740 Cantabia

Discovery
- Discovered by: Joel Hastings Metcalf
- Discovery site: Winchester, Massachusetts
- Discovery date: 10 February 1913

Designations
- Pronunciation: /kænˈteɪbiə/
- Alternative designations: 1913 QS

Orbital characteristics
- Epoch 31 July 2016 (JD 2457600.5)
- Uncertainty parameter 0
- Observation arc: 103.10 yr (37,659 d)
- Aphelion: 3.3892 AU (507.02 Gm)
- Perihelion: 2.7145 AU (406.08 Gm)
- Semi-major axis: 3.0519 AU (456.56 Gm)
- Eccentricity: 0.11053
- Orbital period (sidereal): 5.33 yr (1,947.4 d)
- Mean anomaly: 133.938°
- Mean motion: 0° 11^{m} 5.532^{s} / day
- Inclination: 10.846°
- Longitude of ascending node: 116.099°
- Argument of perihelion: 47.844°

Physical characteristics
- Mean radius: 45.45±0.85 km
- Synodic rotation period: 64.453 h (2.6855 d)
- Geometric albedo: 0.0552±0.002
- Absolute magnitude (H): 9.1

= 740 Cantabia =

Main-belt asteroid

740 Cantabia is a minor planet orbiting the Sun. It was discovered on 10 February 1913 at Winchester, Massachusetts by American amateur astronomer J. H. Metcalf. Cantabia is a contraction of Cantabrigia, Latin for Cambridge, named in honor of Cambridge, Massachusetts. It is orbiting at a distance of 3.05 AU with a period of 1947.4 days and an eccentricity (ovalness) of 0.11. Between 2014 and 2021, 740 Cantabia has been observed to occult three stars.

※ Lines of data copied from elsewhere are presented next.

-- pv_equiv track=rewrite | github.com/AnniePawl/Anna-Interview-Prep | CTI/replit_python_practice/numbers/bits.py | last_two
-- ===== SOURCE A (Python) =====
-- def last_two(num):
--   binary = []
--   while num > 0:
--     if num % 2 == 0:
--       binary.append(0)
--       num = num //2
--     else:
--       binary.append(1)
--       num = num //2
--
--   return " ".join(map(str, (binary[::-1])[-2:]))
-- ===== SOURCE B (Python) =====
-- def last_two(num):
--   if num <= 0:
--     return ""
--   bits = format(num, "b")
--   return " ".join(bits[-2:])
-- ===== Notes on version B (the rewrite author's own statement) =====
-- stated objective: idiomatic
-- what changed: Replaces the divide-by-2 loop that collects bits into a list (then reverses, slices and joins) with the built-in binary string conversion format(num,'b') plus a [-2:] slice, joined with a space.
import Mathlib
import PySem

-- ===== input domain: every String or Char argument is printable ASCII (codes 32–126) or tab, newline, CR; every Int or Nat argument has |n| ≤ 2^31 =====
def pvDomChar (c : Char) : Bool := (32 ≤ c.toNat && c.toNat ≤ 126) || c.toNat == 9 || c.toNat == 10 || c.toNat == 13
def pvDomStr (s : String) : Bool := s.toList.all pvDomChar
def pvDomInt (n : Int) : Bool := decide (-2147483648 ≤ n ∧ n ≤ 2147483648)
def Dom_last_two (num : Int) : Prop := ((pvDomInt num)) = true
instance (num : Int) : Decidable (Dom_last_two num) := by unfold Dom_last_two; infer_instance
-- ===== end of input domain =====

-- B replaces A's divide-by-2 bit-collecting loop (list, reverse, slice, join) with the
-- built-in binary string conversion format(num,'b') plus a [-2:] slice — more idiomatic.

-- ===== PORT A =====
-- the while-loop: binary.append(num % 2 bit); num //= 2, while num > 0
def last_two_loop (num : Int) (binary : List Int) : List Int :=
  if h : num > 0 then
    if PySem.Int.mod num 2 = 0 then
      last_two_loop (PySem.Int.floordiv num 2) (binary ++ [0])
    else
      last_two_loop (PySem.Int.floordiv num 2) (binary ++ [1])
  else binary
termination_by num.toNat
decreasing_by
  all_goals
    rw [PySem.Int.floordiv_eq_ediv_of_pos (by omega)]
    omega

def last_two (num : Int) : String :=
  -- binary[::-1] is List.reverse (PySem.List.slice?_none_none_neg_one); [-2:] is PySem.List.slice
  PySem.Str.join " "
    ((PySem.List.slice (last_two_loop num []).reverse (some (-2)) none).map PySem.Int.toStr)

-- ===== PORT B =====
def last_two_alt (num : Int) : String :=
  if num ≤ 0 then ""
  else
    -- bits = format(num, "b") is PySem.Int.toBin; " ".join(bits[-2:]) joins its characters
    PySem.Str.join " "
      ((PySem.List.slice (PySem.Int.toBin num).toList (some (-2)) none).map
        (fun c => String.ofList [c]))

-- ===== PRECONDITION & SPEC =====
def Spec_last_two (num : Int) (out : String) : Prop := out = last_two_alt num
instance (num : Int) (out : String) : Decidable (Spec_last_two num out) := by unfold Spec_last_two; infer_instance

-- ===== CLAIM (what is proved, stated in full; the proofs are below) =====
def Claim_equal_last_two : Prop := ∀ (num : Int), Dom_last_two num → Spec_last_two num (last_two num)

-- ===== LEMMAS AND PROOFS =====

-- the bits of n, least significant first, as A's loop collects them (on Nat)
def lsbInts (n : Nat) : List Int :=
  if n = 0 then [] else ((n % 2 : Nat) : Int) :: lsbInts (n / 2)
termination_by n
decreasing_by exact Nat.div_lt_self (by omega) (by omega)

-- the binary digits of n, most significant first (what format(n,'b') prints for n > 0)
def bitsMSB (n : Nat) : List Char :=
  if n = 0 then [] else bitsMSB (n / 2) ++ [Nat.digitChar (n % 2)]
termination_by n
decreasing_by exact Nat.div_lt_self (by omega) (by omega)

lemma loop_spec (n : Nat) : ∀ acc : List Int,
    last_two_loop (n : Int) acc = acc ++ lsbInts n := by
  induction n using Nat.strong_induction_on with
  | _ n ih =>
    intro acc
    by_cases h0 : n = 0
    · subst h0
      rw [last_two_loop, lsbInts]; simp
    · have hpos : (0:Int) < (n:Int) := by exact_mod_cast Nat.pos_of_ne_zero h0
      have hlt : n / 2 < n := Nat.div_lt_self (Nat.pos_of_ne_zero h0) (by omega)
      have hmod : PySem.Int.mod (n : Int) 2 = ((n % 2 : Nat) : Int) := by
        exact_mod_cast PySem.Int.mod_natCast n 2
      have hfd : PySem.Int.floordiv (n : Int) 2 = ((n / 2 : Nat) : Int) := by
        exact_mod_cast PySem.Int.floordiv_natCast n 2
      rw [last_two_loop, lsbInts, if_neg h0, dif_pos hpos, hmod, hfd]
      by_cases hm : n % 2 = 0
      · have h2 : ((n % 2 : Nat) : Int) = 0 := by exact_mod_cast hm
        rw [if_pos h2, ih (n / 2) hlt]
        simp [h2]
      · have h2 : ((n % 2 : Nat) : Int) = 1 := by
          have : n % 2 = 1 := by omega
          exact_mod_cast this
        rw [if_neg (by rw [h2]; norm_num), ih (n / 2) hlt]
        simp [h2]

lemma lsbInts_mem (n : Nat) : ∀ x ∈ lsbInts n, x = 0 ∨ x = 1 := by
  induction n using Nat.strong_induction_on with
  | _ n ih =>
    intro x hx
    by_cases h0 : n = 0
    · subst h0; rw [lsbInts] at hx; simp at hx
    · rw [lsbInts, if_neg h0] at hx
      rcases List.mem_cons.mp hx with h | h
      · rcases Nat.mod_two_eq_zero_or_one n with hm | hm <;> simp [h, hm]
      · exact ih (n / 2) (Nat.div_lt_self (Nat.pos_of_ne_zero h0) (by omega)) x h

lemma bitsMSB_eq (n : Nat) :
    bitsMSB n = (lsbInts n).reverse.map (fun i => Nat.digitChar i.toNat) := by
  induction n using Nat.strong_induction_on with
  | _ n ih =>
    by_cases h0 : n = 0
    · subst h0; rw [bitsMSB, lsbInts]; simp
    · rw [bitsMSB, lsbInts, if_neg h0, if_neg h0]
      rw [ih (n / 2) (Nat.div_lt_self (Nat.pos_of_ne_zero h0) (by omega))]
      have h2 : ((n : Int) % 2).toNat = n % 2 := by omega
      simp [h2]

lemma toDigitsCore_eq (f : Nat) : ∀ (n : Nat) (acc : List Char), 0 < n → n < f →
    Nat.toDigitsCore 2 f n acc = bitsMSB n ++ acc := by
  induction f with
  | zero => intro n acc h1 h2; omega
  | succ f ih =>
    intro n acc h1 h2
    rw [Nat.toDigitsCore]
    by_cases hd : n / 2 = 0
    · have : n = 1 := by omega
      subst this
      simp [bitsMSB]
    · rw [if_neg hd]
      rw [ih (n / 2) _ (Nat.pos_of_ne_zero hd) (by omega)]
      conv_rhs => rw [bitsMSB, if_neg (by omega)]
      simp

lemma toBinChars_pos (n : Nat) (h : 0 < n) :
    PySem.Int.toBinChars (n : Int) = bitsMSB n := by
  rw [PySem.Int.toBinChars]
  rw [if_neg (by omega)]
  simp only [Int.toNat_natCast]
  rw [Nat.toDigits, toDigitsCore_eq (n + 1) n [] h (by omega)]
  simp

-- ===== VERDICT (by name: the statement is the Claim_ definition above) =====
theorem last_two_spec : Claim_equal_last_two := by
  intro num _
  unfold Spec_last_two last_two last_two_alt
  by_cases h : num ≤ 0
  · rw [if_pos h, last_two_loop, dif_neg (show ¬ num > 0 by omega)]
    decide
  · rw [if_neg h]
    have hn : num = ((num.toNat : Nat) : Int) := by omega
    have hpos : 0 < num.toNat := by omega
    rw [hn, loop_spec num.toNat [], List.nil_append,
        PySem.Int.toList_toBin, toBinChars_pos num.toNat hpos, bitsMSB_eq]
    set L : List Int := (lsbInts num.toNat).reverse with hL
    have hmemL : ∀ x ∈ L, x = 0 ∨ x = 1 := by
      intro x hx; exact lsbInts_mem num.toNat x (List.mem_reverse.mp hx)
    rw [PySem.List.slice_from_neg_ofNat L 2 (by omega),
        PySem.List.slice_from_neg_ofNat (L.map (fun i => Nat.digitChar i.toNat)) 2 (by omega)]
    rw [List.length_map, ← List.map_drop, List.map_map]
    apply congrArg
    apply List.map_congr_left
    intro x hx
    rcases hmemL x (List.mem_of_mem_drop hx) with rfl | rfl <;> decide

This asteroid shows an exceptionally slow rate of spin. Photometry observations from two independent teams during 2009 were combined to generate a light curve showing a rotation period of 64.453 hours with a brightness variation of 0.16±0.03 in magnitude. The spectrum is classified as type CX in the Tholen taxonomy. It spans a girth estimated at ~91 km.